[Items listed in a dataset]
-- ===== PRECONDITION & SPEC =====
def Spec_classify_threat (top_contributors : List (String × Int)) (out : String) : Prop := out = classify_threat_alt top_contributors
instance (top_contributors : List (String × Int)) (out : String) : Decidable (Spec_classify_threat top_contributors out) := by unfold Spec_classify_threat; infer_instance

-- ===== CLAIM (what is proved, stated in full; the proofs are below) =====
def Claim_equal_classify_threat : Prop := ∀ (top_contributors : List (String × Int)), Dom_classify_threat top_contributors → Spec_classify_threat top_contributors (classify_threat top_contributors)


-- ===== LEMMAS AND PROOFS =====

-- The five categories, in THREAT_FEATURE_MAP's insertion order (proof helper).
def pvCats : List String :=
  ["Exfiltration: Removable Media", "Exfiltration: Email", "Exfiltration: Cloud/Web",
   "Unauthorized Access", "Suspicious Browsing"]

-- CATEGORY_OF as a literal association list (proof helper).
def pvIdxList : List (String × String) :=
  [("usb_insert_count", "Exfiltration: Removable Media"), ("usb_remove_count", "Exfiltration: Removable Media"),
   ("file_copy_count", "Exfiltration: Removable Media"), ("off_hours_usb_usage", "Exfiltration: Removable Media"),
   ("usb_file_activity_flag", "Exfiltration: Removable Media"), ("external_emails_sent", "Exfiltration: Email"),
   ("attachments_sent", "Exfiltration: Email"), ("unique_recipients", "Exfiltration: Email"),
   ("off_hours_emails", "Exfiltration: Email"), ("external_comm_activity_flag", "Exfiltration: Email"),
   ("http_upload_count", "Exfiltration: Cloud/Web"), ("http_cloud_storage_visits", "Exfiltration: Cloud/Web"),
   ("cloud_upload_flag", "Exfiltration: Cloud/Web"), ("suspicious_upload_flag", "Exfiltration: Cloud/Web"),
   ("off_hours_logon", "Unauthorized Access"), ("non_primary_pc_used_flag", "Unauthorized Access"),
   ("non_primary_pc_risk_flag", "Unauthorized Access"), ("pcs_used_count", "Unauthorized Access"),
   ("http_jobsite_visits", "Suspicious Browsing"), ("http_suspicious_site_visits", "Suspicious Browsing"),
   ("http_long_url_count", "Suspicious Browsing"), ("jobsite_usb_activity_flag", "Suspicious Browsing")]
-- pv_equiv track=rewrite | github.com/prajwalendra/mcp | src/openapi-mcp-server/awslabs/openapi_mcp_server/prompts/operation_instructions.py | generate_operations_index
-- ===== SOURCE A (Python) =====
-- from typing import Any, Dict, List, Tuple
--
-- def generate_operations_index(api_name: str, operation_prompts: List[Tuple[str, str, str]]) -> str:
--     """Generate an index of all operation prompts.
--
--     Args:
--         api_name: The name of the API
--         operation_prompts: List of (prompt_name, operation_id, resource) tuples
--
--     Returns:
--         str: An index of all operation prompts
--     """
--     content = [f'# {api_name} API Operations\n']
--     content.append('This is an index of all available operation guides for this API.\n')
--     content.append('## Available Operation Guides\n')
--
--     # Group operations by resource/entity
--     grouped_operations = {}
--     for prompt_name, operation_id, resource in operation_prompts:
--         if resource not in grouped_operations:
--             grouped_operations[resource] = []
--
--         grouped_operations[resource].append((prompt_name, operation_id))
--
--     # Add grouped operations to content
--     for resource, operations in sorted(grouped_operations.items()):
--         content.append(f'### {resource}\n')
--         for prompt_name, operation_id in sorted(operations, key=lambda x: x[1]):
--             content.append(f'- {operation_id}: Use prompt `{prompt_name}`')
--         content.append('')
--
--     content.append('## How to Use\n')
--     content.append(
--         'To get detailed information about a specific operation, request the corresponding prompt by name.'
--     )
--     content.append(
--         f"For example, to learn about the 'getPet' operation, request the '{api_name}_getPet_guide' prompt.\n"
--     )
--
--     return '\n'.join(content)
-- ===== SOURCE B (Python) =====
-- from typing import List, Tuple
--
--
-- def generate_operations_index(api_name: str, operation_prompts: List[Tuple[str, str, str]]) -> str:
--     """Single stable sort by (resource, operation_id), then one linear pass that
--     emits each resource section as the sorted list is walked (no dict grouping)."""
--     content = [
--         f'# {api_name} API Operations\n',
--         'This is an index of all available operation guides for this API.\n',
--         '## Available Operation Guides\n',
--     ]
--     current = None
--     for prompt_name, operation_id, resource in sorted(
--         operation_prompts, key=lambda t: (t[2], t[1])
--     ):
--         if resource != current:
--             if current is not None:
--                 content.append('')
--             content.append(f'### {resource}\n')
--             current = resource
--         content.append(f'- {operation_id}: Use prompt `{prompt_name}`')
--     if current is not None:
--         content.append('')
--     content.append('## How to Use\n')
--     content.append(
--         'To get detailed information about a specific operation, request the corresponding prompt by name.'
--     )
--     content.append(
--         f"For example, to learn about the 'getPet' operation, request the '{api_name}_getPet_guide' prompt.\n"
--     )
--     return '\n'.join(content)
-- ===== Notes on version B (the rewrite author's own statement) =====
-- stated objective: alternative
-- what changed: Replaces A's group-into-dict-then-sort-each-group with one stable sort of the whole list by (resource, operation_id) followed by a single linear pass that emits a section header whenever the resource changes.
import Mathlib
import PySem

Assignment:
Where in the entries does the word "linear" occur? Copy out each line that has it.

Reply:
--     """Single stable sort by (resource, operation_id), then one linear pass that
-- what changed: Replaces A's group-into-dict-then-sort-each-group with one stable sort of the whole list by (resource, operation_id) followed by a single linear pass that emits a section header whenever the resource changes.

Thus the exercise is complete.